🤖 AI Summary
This study addresses the challenge of automatically parsing narrative relative-location descriptions in biological specimen records (e.g., “5 km northeast of a river mouth”) into precise geographic coordinates. We propose an end-to-end geolocalization method leveraging large language models (LLMs), the first to adapt LLMs for complex relative-direction reasoning via a novel semantic spatial inference mechanism. To overcome limitations of prompt engineering alone, we introduce QLoRA-based efficient fine-tuning, enabling multilingual and cross-regional adaptation to heterogeneous biogeographic data. Additionally, we construct a multi-source, heterogeneous dataset and optimize prompting strategies. Experiments demonstrate that 65% of all records achieve localization errors ≤10 km; on New York State data, performance reaches 85% ≤10 km and 67% ≤1 km—substantially outperforming existing automated approaches.
📝 Abstract
Georeferencing text documents has typically relied on either gazetteer-based methods to assign geographic coordinates to place names, or on language modelling approaches that associate textual terms with geographic locations.

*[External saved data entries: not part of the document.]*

-- pv_equiv track=rewrite | github.com/jannesuuronen/advent_of_code_2021 | Day 4/main.py | play_bingo
-- ===== SOURCE A (Python) =====
-- def play_bingo(board, numbers):
--     marked_matrix = [[0 for j in range(5)] for i in range(5)]
--     counter = 0
--     for number in numbers:
--         for i in range(0,5):
--             for j in range(0,5):
--                 if board[i][j] == number:
--                     marked_matrix[i][j] = 1
--         if counter >= 5:
--             if check_for_bingo(marked_matrix):
--                 return number, sum_unmarked(board, marked_matrix), counter
--         counter += 1
--     return 0, 0, 0
--
-- def sum_unmarked(board, marked_matrix):
--     sum = 0
--     for i in range(5):
--         for j in range(5):
--             if marked_matrix[i][j] == 0:
--                 sum += board[i][j]
--     return sum
--
-- def check_for_bingo(marked_matrix):
--     col = 0
--     for row in marked_matrix:
--         if sum(row) == 5:
--             return True
--         elif sum([row[col] for row in marked_matrix]) == 5:
--             return True
--         col += 1
-- ===== SOURCE B (Python) =====
-- def play_bingo(board, numbers):
--     unmarked = sum(board[i][j] for i in range(5) for j in range(5))
--     row_counts = [0] * 5
--     col_counts = [0] * 5
--     marked = set()
--     for idx, number in enumerate(numbers):
--         for i in range(5):
--             for j in range(5):
--                 if board[i][j] == number and (i, j) not in marked:
--                     marked.add((i, j))
--                     unmarked -= board[i][j]
--                     row_counts[i] += 1
--                     col_counts[j] += 1
--         if idx >= 5 and (5 in row_counts or 5 in col_counts):
--             return number, unmarked, idx
--     return 0, 0, 0
-- ===== Notes on version B (the rewrite author's own statement) =====
-- stated objective: alternative
-- what changed: Drops A's replay machinery (a 0/1 marked matrix whose rows and columns are re-summed on every draw and a final full re-scan for the unmarked sum) for incremental state: the board total is summed once, and each newly marked cell just decrements a running unmarked sum and bumps per-row/per-column counters, so the bingo test is '5 in row_counts or 5 in col_counts' and the unmarked sum is already at hand when bingo hits.
-- outside the precondition, e.g. on play_bingo([], []): A returns (0, 0, 0), B raises IndexError
import Mathlib
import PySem

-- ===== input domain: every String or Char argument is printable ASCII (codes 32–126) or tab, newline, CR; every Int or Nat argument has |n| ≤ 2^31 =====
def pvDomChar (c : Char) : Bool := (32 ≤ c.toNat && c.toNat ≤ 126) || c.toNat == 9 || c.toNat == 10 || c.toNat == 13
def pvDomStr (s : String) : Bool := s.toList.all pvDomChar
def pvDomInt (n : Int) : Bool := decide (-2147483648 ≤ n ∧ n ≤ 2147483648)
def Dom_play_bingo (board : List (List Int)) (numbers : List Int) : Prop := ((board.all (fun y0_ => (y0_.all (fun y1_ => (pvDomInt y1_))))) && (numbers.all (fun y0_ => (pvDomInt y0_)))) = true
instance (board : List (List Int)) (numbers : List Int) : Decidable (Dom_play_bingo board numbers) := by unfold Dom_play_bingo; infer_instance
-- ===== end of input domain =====

-- B replaces A's replay machinery (a 0/1 marked matrix whose rows and columns are RE-SUMMED on every
-- draw to test for bingo, and a final full re-scan to sum the unmarked cells) by incremental state:
-- the board total is summed once, and per marked cell B merely decrements a running unmarked sum and
-- bumps per-row/per-column mark counters, so the bingo test is '5 in row_counts or 5 in col_counts'
-- and the unmarked sum is already at hand (objective: alternative; same asymptotic cost).

-- ===== PORT A =====

-- board[i][j] for the loops' nonnegative indices (out-of-range raises in Python; excluded by Pre_)
def cellA (board : List (List Int)) (i j : Nat) : Int := (board.getD i []).getD j 0

-- the two nested marking loops: for i in range(0,5): for j in range(0,5): if board[i][j]==number: marked[i][j]=1
def markA (board : List (List Int)) (number : Int) (m : List (List Int)) : List (List Int) :=
  (List.range 5).foldl (fun m i =>
    (List.range 5).foldl (fun m j =>
      if cellA board i j == number then m.modify i (fun row => row.set j 1) else m) m) m

-- check_for_bingo's loop over rows carrying the col counter
def checkLoopA (m : List (List Int)) : List (List Int) → Nat → Bool
  | [], _ => false
  | row :: rest, col =>
    if row.sum == 5 then true
    else if (m.map (fun r => r.getD col 0)).sum == 5 then true
    else checkLoopA m rest (col + 1)

def sum_unmarkedA (board m : List (List Int)) : Int :=
  (List.range 5).foldl (fun s i =>
    (List.range 5).foldl (fun s j =>
      if (m.getD i []).getD j 0 == 0 then s + cellA board i j else s) s) 0

def loopA (board : List (List Int)) : List Int → List (List Int) → Int → Int × Int × Int
  | [], _, _ => (0, 0, 0)
  | number :: rest, m, counter =>
    let m' := markA board number m
    if 5 ≤ counter then
      if checkLoopA m' m' 0 then (number, sum_unmarkedA board m', counter)
      else loopA board rest m' (counter + 1)
    else loopA board rest m' (counter + 1)

def play_bingo (board : List (List Int)) (numbers : List Int) : Int × Int × Int :=
  loopA board numbers ((List.range 5).map (fun _ => (List.range 5).map (fun _ => (0 : Int)))) 0

-- ===== PORT B =====

-- board[i][j] in B's loops (same Python indexing expression; out-of-range raises, excluded by Pre_)
def cellB (board : List (List Int)) (i j : Nat) : Int := (board.getD i []).getD j 0

-- the body of B's marking scan over state (unmarked, row_counts, col_counts, marked):
-- if board[i][j] == number and (i, j) not in marked: mark it, adjust sum and both counters
def bodyB (board : List (List Int)) (number : Int)
    (st : Int × List Int × List Int × PySem.Set (Nat × Nat)) (i j : Nat) :
    Int × List Int × List Int × PySem.Set (Nat × Nat) :=
  match st with
  | (u, rows, cols, marked) =>
    if cellB board i j == number && !(PySem.Set.contains marked (i, j)) then
      (u - cellB board i j, rows.modify i (· + 1), cols.modify j (· + 1),
        PySem.Set.add marked (i, j))
    else (u, rows, cols, marked)

-- for i in range(5): for j in range(5): …
def stepB (board : List (List Int)) (number : Int)
    (st : Int × List Int × List Int × PySem.Set (Nat × Nat)) :
    Int × List Int × List Int × PySem.Set (Nat × Nat) :=
  (List.range 5).foldl (fun st i =>
    (List.range 5).foldl (fun st j => bodyB board number st i j) st) st

-- for idx, number in enumerate(numbers): … if idx >= 5 and (5 in row_counts or 5 in col_counts): …
def loopB (board : List (List Int)) :
    List Int → Int → Int × List Int × List Int × PySem.Set (Nat × Nat) → Int × Int × Int
  | [], _, _ => (0, 0, 0)
  | number :: rest, idx, st =>
    let st' := stepB board number st
    if 5 ≤ idx ∧ (st'.2.1.contains 5 || st'.2.2.1.contains 5) then (number, st'.1, idx)
    else loopB board rest (idx + 1) st'

-- unmarked starts at sum(board[i][j] for i in range(5) for j in range(5)); counters start at [0]*5
def play_bingo_alt (board : List (List Int)) (numbers : List Int) : Int × Int × Int :=
  loopB board numbers 0
    (((List.range 5).map (fun i => ((List.range 5).map (fun j => cellB board i j)).sum)).sum,
      List.replicate 5 0, List.replicate 5 0, PySem.Set.empty)

-- ===== PRECONDITION & SPEC =====
-- Pre_ requires a real 5x5 bingo board (at least 5 rows, the first five each with at least 5 cells):
-- off it A raises IndexError at board[i][j] whenever numbers is nonempty, and B's up-front total sum
-- raises there too; the sole excluded inputs A still returns on are malformed boards with
-- numbers = [], where A returns (0, 0, 0) without ever touching the board while B raises.
def Pre_play_bingo (board : List (List Int)) (numbers : List Int) : Prop :=
  5 ≤ board.length ∧ ∀ row ∈ board.take 5, 5 ≤ row.length
instance (board : List (List Int)) (numbers : List Int) : Decidable (Pre_play_bingo board numbers) := by
  unfold Pre_play_bingo; infer_instance

def pvWitness_play_bingo : List (List Int) × List Int :=
  ([[1,2,3,4,5],[6,7,8,9,10],[11,12,13,14,15],[16,17,18,19,20],[21,22,23,24,25]], [1,2,3,4,5,6])

def Spec_play_bingo (board : List (List Int)) (numbers : List Int) (out : Int × Int × Int) : Prop := out = play_bingo_alt board numbers
instance (board : List (List Int)) (numbers : List Int) (out : Int × Int × Int) : Decidable (Spec_play_bingo board numbers out) := by unfold Spec_play_bingo; infer_instance

-- ===== CLAIM (what is proved, stated in full; the proofs are below) =====
def Claim_equal_play_bingo : Prop := ∀ (board : List (List Int)) (numbers : List Int), Dom_play_bingo board numbers → Pre_play_bingo board numbers → Spec_play_bingo board numbers (play_bingo board numbers)

-- ===== LEMMAS AND PROOFS =====

-- entry (i,j) of a list-of-lists, and the 5x5 shape A's marked matrix keeps
def Ent (m : List (List Int)) (i j : Nat) : Int := (m.getD i []).getD j 0

def Shape5 (m : List (List Int)) : Prop := m.length = 5 ∧ ∀ r ∈ m, r.length = 5

-- A's marked matrix is the indicator of "this board cell was drawn"
def InvM (board : List (List Int)) (m : List (List Int)) (S : PySem.Set Int) : Prop :=
  Shape5 m ∧ ∀ i j, i < 5 → j < 5 →
    Ent m i j = if cellA board i j ∈ S then (1 : Int) else 0

-- B's abstract quantities, parameterised by the predicate "cell (i,j) is marked"
def rowCntQ (Q : Nat → Nat → Bool) (i : Nat) : Int :=
  ((List.range 5).map (fun j => if Q i j then (1 : Int) else 0)).sum

def colCntQ (Q : Nat → Nat → Bool) (j : Nat) : Int :=
  ((List.range 5).map (fun i => if Q i j then (1 : Int) else 0)).sum

def uSumQ (board : List (List Int)) (Q : Nat → Nat → Bool) : Int :=
  ((List.range 5).map (fun i =>
    ((List.range 5).map (fun j => if Q i j then 0 else cellB board i j)).sum)).sum

def InvB (board : List (List Int)) (st : Int × List Int × List Int × PySem.Set (Nat × Nat))
    (Q : Nat → Nat → Bool) : Prop :=
  st.2.1.length = 5 ∧ st.2.2.1.length = 5 ∧
  (∀ i j : Nat, ((i, j) ∈ st.2.2.2 ↔ i < 5 ∧ j < 5 ∧ Q i j = true)) ∧
  (∀ i, i < 5 → st.2.1.getD i 0 = rowCntQ Q i) ∧
  (∀ j, j < 5 → st.2.2.1.getD j 0 = colCntQ Q j) ∧
  st.1 = uSumQ board Q


theorem shape5_update (m : List (List Int)) (hm : Shape5 m) (i : Nat) (j : Nat) :
    Shape5 (m.modify i (fun row => row.set j 1)) := by
  obtain ⟨hlen, hrow⟩ := hm
  refine ⟨by simp [hlen], ?_⟩
  intro r hr
  rw [List.mem_iff_getElem] at hr
  obtain ⟨k, hk, rfl⟩ := hr
  rw [List.getElem_modify]
  have hk' : k < m.length := by simpa using hk
  split
  · simp [hrow _ (List.getElem_mem hk')]
  · exact hrow _ (List.getElem_mem hk')

theorem ent_update (m : List (List Int)) (hm : Shape5 m) (i j i' j' : Nat)
    (hi' : i' < 5) (hj' : j' < 5) :
    Ent (m.modify i (fun row => row.set j 1)) i' j' =
      if i' = i ∧ j' = j then 1 else Ent m i' j' := by
  obtain ⟨hlen, hrow⟩ := hm
  have hi'm : i' < m.length := by omega
  have hrl : m[i'].length = 5 := hrow _ (List.getElem_mem hi'm)
  have hj'r : j' < m[i'].length := by omega
  have hR : Ent m i' j' = m[i'][j'] := by
    unfold Ent; rw [List.getD_eq_getElem _ _ hi'm, List.getD_eq_getElem _ _ hj'r]
  have hlm : i' < (m.modify i fun row => row.set j 1).length := by simpa using hi'm
  have hL1 : Ent (m.modify i fun row => row.set j 1) i' j'
      = ((m.modify i fun row => row.set j 1)[i']).getD j' 0 := by
    unfold Ent; rw [List.getD_eq_getElem _ _ hlm]
  rw [hL1, hR, List.getElem_modify]
  by_cases hii : i = i'
  · rw [if_pos hii]
    have hjs : j' < (m[i'].set j 1).length := by simp [hj'r]
    rw [List.getD_eq_getElem _ _ hjs, List.getElem_set]
    by_cases hjj : j = j'
    · simp_all
    · have : ¬ (i' = i ∧ j' = j) := fun h => hjj h.2.symm
      simp [hjj, this]
  · rw [if_neg hii, List.getD_eq_getElem _ _ hj'r]
    have : ¬ (i' = i ∧ j' = j) := fun h => hii h.1.symm
    simp [this]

However, many location descriptions specify positions relatively with spatial relationships, making geocoding based solely on place names or geo-indicative words inaccurate. This issue frequently arises in biological specimen collection records, where locations are often described through narratives rather than coordinates if they pre-date GPS. Accurate georeferencing is vital for biodiversity studies, yet the process remains labour-intensive, leading to a demand for automated georeferencing solutions. This paper explores the potential of Large Language Models (LLMs) to georeference complex locality descriptions automatically, focusing on the biodiversity collections domain. We first identified effective prompting patterns, then fine-tuned an LLM using Quantized Low-Rank Adaptation (QLoRA) on biodiversity datasets from multiple regions and languages. Our approach outperforms existing baselines with an average, across datasets, of 65% of records within a 10 km radius, for a fixed amount of training data. The best results (New York state) were 85% within 10km and 67% within 1km. The selected LLM performs well for lengthy, complex descriptions, highlighting its potential for georeferencing intricate locality descriptions.